The Karnataka High Court’s approach in Alstom is not an outlier. In Metal One Corporation India Pvt. Ltd. v. Union of India (Delhi HC, 2024), the Delhi High Court considered a similar secondment arrangement. There too, expatriates were under the effective control of the Indian affiliate, receiving salaries locally, and enjoying statutory employment protections. The Court endorsed the GST Council’s Circular No. 210/4/2024-GST, holding that where no invoice was raised in a related party transaction and the Indian company had full ITC entitlement, the value could be deemed Nil.
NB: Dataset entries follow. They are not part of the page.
-- pv_equiv track=rewrite | github.com/ClaraGhabro/metaheuristique | src/meta.py | find_abs_neigh
-- ===== SOURCE A (Python) =====
-- composant = [[1, 3, 5, 7, 9],
--              [2, 4, 6, 8, 10],
--              [11, 13, 15, 17, 19],
--              [12, 14, 16, 18, 20],
--              [21, 22, 23, 24, 25]]
--
-- def find_abs_neigh(neigh):
--     list_abs = []
--     for elt in neigh:
--         for i in range(5):
--             for j in range(5):
--                 if elt == composant[i][j]:
--                     list_abs.append(i)
--     return list_abs
-- ===== SOURCE B (Python) =====
-- def find_abs_neigh(neigh):
--     # The grid is regular: rows 0/1 interleave 1..10 (odd/even), rows 2/3
--     # interleave 11..20 (odd/even), row 4 is 21..25.  So the row index is a
--     # closed-form arithmetic function of the value; no grid or table needed.
--     list_abs = []
--     for elt in neigh:
--         if 1 <= elt <= 20:
--             list_abs.append(2 * ((elt - 1) // 10) + (1 - elt % 2))
--         elif 21 <= elt <= 25:
--             list_abs.append(4)
--         # values outside 1..25 are not in the grid: skipped, as in the scan
--     return list_abs
-- ===== Notes on version B (the rewrite author's own statement) =====
-- stated objective: faster
-- what changed: The per-element 5x5 grid scan is replaced by a closed-form arithmetic formula exploiting the grid's regular structure (rows interleave odd/even decades), so no grid constant or table is consulted at all.
import Mathlib
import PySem

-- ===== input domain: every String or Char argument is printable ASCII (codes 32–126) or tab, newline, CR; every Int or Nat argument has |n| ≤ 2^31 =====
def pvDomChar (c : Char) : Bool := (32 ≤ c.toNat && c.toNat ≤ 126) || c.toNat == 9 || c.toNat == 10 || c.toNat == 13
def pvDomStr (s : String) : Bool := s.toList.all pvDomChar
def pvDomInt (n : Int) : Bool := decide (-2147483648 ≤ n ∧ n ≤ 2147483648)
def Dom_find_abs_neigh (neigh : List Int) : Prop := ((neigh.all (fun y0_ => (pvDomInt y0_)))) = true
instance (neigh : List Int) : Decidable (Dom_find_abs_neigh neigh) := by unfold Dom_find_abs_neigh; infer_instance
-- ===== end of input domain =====

-- B replaces the per-element 5x5 grid scan by a closed-form arithmetic formula for the row index (alternative algorithm; no table, no grid).

-- ===== PORT A =====
def composant : List (List Int) :=
  [[1, 3, 5, 7, 9],
   [2, 4, 6, 8, 10],
   [11, 13, 15, 17, 19],
   [12, 14, 16, 18, 20],
   [21, 22, 23, 24, 25]]

def find_abs_neigh (neigh : List Int) : List Int :=
  neigh.foldl (fun list_abs elt =>
    (PySem.List.pyRange 0 5 1).foldl (fun acc i =>
      (PySem.List.pyRange 0 5 1).foldl (fun acc j =>
        match PySem.List.pyGet? composant i with
        | none => acc
        | some row =>
          match PySem.List.pyGet? row j with
          | none => acc
          | some v => if elt == v then acc ++ [i] else acc) acc) list_abs) []

-- ===== PORT B =====
-- closed-form row index of a grid value; none if the value is not in the grid
def rowOf (elt : Int) : Option Int :=
  if 1 ≤ elt ∧ elt ≤ 20 then
    some (2 * (PySem.Int.floordiv (elt - 1) 10) + (1 - PySem.Int.mod elt 2))
  else if 21 ≤ elt ∧ elt ≤ 25 then some 4
  else none

def find_abs_neigh_alt (neigh : List Int) : List Int :=
  neigh.foldl (fun list_abs elt =>
    match rowOf elt with
    | some r => list_abs ++ [r]
    | none => list_abs) []

-- ===== PRECONDITION & SPEC =====
def Spec_find_abs_neigh (neigh : List Int) (out : List Int) : Prop := out = find_abs_neigh_alt neigh
instance (neigh : List Int) (out : List Int) : Decidable (Spec_find_abs_neigh neigh out) := by unfold Spec_find_abs_neigh; infer_instance

-- ===== CLAIM (what is proved, stated in full; the proofs are below) =====
def Claim_equal_find_abs_neigh : Prop := ∀ (neigh : List Int), Dom_find_abs_neigh neigh → Spec_find_abs_neigh neigh (find_abs_neigh neigh)

-- ===== LEMMAS AND PROOFS =====

-- A's inner double loop over the grid appends exactly the closed-form row lookup
theorem pvStep (elt : Int) (acc : List Int) :
    (PySem.List.pyRange 0 5 1).foldl (fun acc i =>
      (PySem.List.pyRange 0 5 1).foldl (fun acc j =>
        match PySem.List.pyGet? composant i with
        | none => acc
        | some row =>
          match PySem.List.pyGet? row j with
          | none => acc
          | some v => if elt == v then acc ++ [i] else acc) acc) acc
    = acc ++ (rowOf elt).toList := by
  by_cases h : 1 ≤ elt ∧ elt ≤ 25
  · obtain ⟨h1, h2⟩ := h
    interval_cases elt <;> rfl
  · have h1 : elt ≠ 1 := by omega
    have h2 : elt ≠ 2 := by omega
    have h3 : elt ≠ 3 := by omega
    have h4 : elt ≠ 4 := by omega
    have h5 : elt ≠ 5 := by omega
    have h6 : elt ≠ 6 := by omega
    have h7 : elt ≠ 7 := by omega
    have h8 : elt ≠ 8 := by omega
    have h9 : elt ≠ 9 := by omega
    have h10 : elt ≠ 10 := by omega
    have h11 : elt ≠ 11 := by omega
    have h12 : elt ≠ 12 := by omega
    have h13 : elt ≠ 13 := by omega
    have h14 : elt ≠ 14 := by omega
    have h15 : elt ≠ 15 := by omega
    have h16 : elt ≠ 16 := by omega
    have h17 : elt ≠ 17 := by omega
    have h18 : elt ≠ 18 := by omega
    have h19 : elt ≠ 19 := by omega
    have h20 : elt ≠ 20 := by omega
    have h21 : elt ≠ 21 := by omega
    have h22 : elt ≠ 22 := by omega
    have h23 : elt ≠ 23 := by omega
    have h24 : elt ≠ 24 := by omega
    have h25 : elt ≠ 25 := by omega
    have hr : rowOf elt = none := by
      unfold rowOf
      split_ifs with ha hb
      · exfalso; omega
      · exfalso; omega
      · rfl
    rw [hr]
    simp [PySem.List.pyRange, PySem.List.pyGet?, PySem.List.pyIdx?, composant,
      List.range_succ,
      h1, h2, h3, h4, h5, h6, h7, h8, h9, h10, h11, h12, h13, h14,
      h15, h16, h17, h18, h19, h20, h21, h22, h23, h24, h25]

theorem pvFold (neigh acc : List Int) :
    neigh.foldl (fun list_abs elt => list_abs ++ (rowOf elt).toList) acc
    = neigh.foldl (fun list_abs elt =>
        match rowOf elt with
        | some r => list_abs ++ [r]
        | none => list_abs) acc := by
  induction neigh generalizing acc with
  | nil => rfl
  | cons x xs ih =>
    simp only [List.foldl_cons]
    cases rowOf x <;> simp [ih]

-- ===== VERDICT (by name: the statement is the Claim_ definition above) =====
theorem find_abs_neigh_spec : Claim_equal_find_abs_neigh := by
  intro neigh _
  unfold Spec_find_abs_neigh find_abs_neigh find_abs_neigh_alt
  simp only [pvStep]
  exact pvFold neigh []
The Delhi HC thus aligned with the principle that mere reimbursement of salaries does not constitute “consideration” for manpower services. This provides taxpayers with persuasive authority across jurisdictions that Northern Operating Systems cannot be mechanically applied to every secondment.
7. Implications for Businesses
The judgments in Alstom and Metal One are encouraging for taxpayers but also demand careful structuring of secondment arrangements. Businesses must recognise that-
- Documentation is decisive– If expatriates are shown as employees on the Indian payroll with Indian tax withholding, the relationship will more likely be treated as employment under Schedule III.
- Contractual control matters– Agreements must emphasise that day-to-day control, HR functions, and disciplinary powers rest with the Indian entity.
- Social security reimbursements are not fatal– Courts have accepted that such payments may continue overseas for regulatory compliance, without undermining the employment character in India.
- Litigation risk persists– Revenue may continue to rely on Northern Operating Systems until the Supreme Court clarifies the distinction. Companies must prepare to defend their arrangements with strong factual records.
8. Constitutional Dimension
Beyond statutory interpretation, the issue also implicates constitutional guarantees. If salary reimbursements are taxed as manpower supply without clear statutory authority, it risks violating Article 265 of the Constitution of India, which prohibits the collection of tax without authority of law.
Moreover, the doctrine of substance over form requires courts to recognise the true nature of the relationship. Where the Indian entity is the real employer, treating the arrangement as a taxable supply between related parties stretches the statute beyond its intent. This doctrinal safeguard ensures that GST remains a tax on commercial supplies, not on pure employment relationships.
9. Compliance Checklist for Employers
To minimise disputes and align with judicial trends, businesses should-
– Execute fresh employment contracts with secondees under Indian law.
– Ensure secondees are placed on the Indian payroll, with TDS deducted under the Income Tax Act.
– Provide statutory benefits (PF, gratuity, leave benefits) under Indian labour law.
– Clearly record in agreements that operational control rests with the Indian entity.
– Retain proof of reliance on Circular No. 210/4/2024-GST to demonstrate legitimate expectation.
– Maintain detailed records of reimbursements to overseas entities, highlighting that they are regulatory compliance payments, not consideration for services.
10. Conclusion
The ruling in Alstom Transport India Ltd. marks a crucial course correction in the GST jurisprudence on secondments. By affirming that expatriates integrated into the Indian entity’s workforce are employees, not outsourced manpower, the Karnataka High Court has restored balance to a debate skewed by an overbroad reading of Northern Operating Systems.
Still, uncertainty persists until the Supreme Court provides definitive guidance. In the meantime, businesses must adopt robust contractual and payroll practices, while remaining prepared to assert their rights under Schedule III and Article 265. What emerges clearly is that form without substance will not suffice, only when the factual reality reflects true employment will taxpayers be shielded from unwarranted GST demands.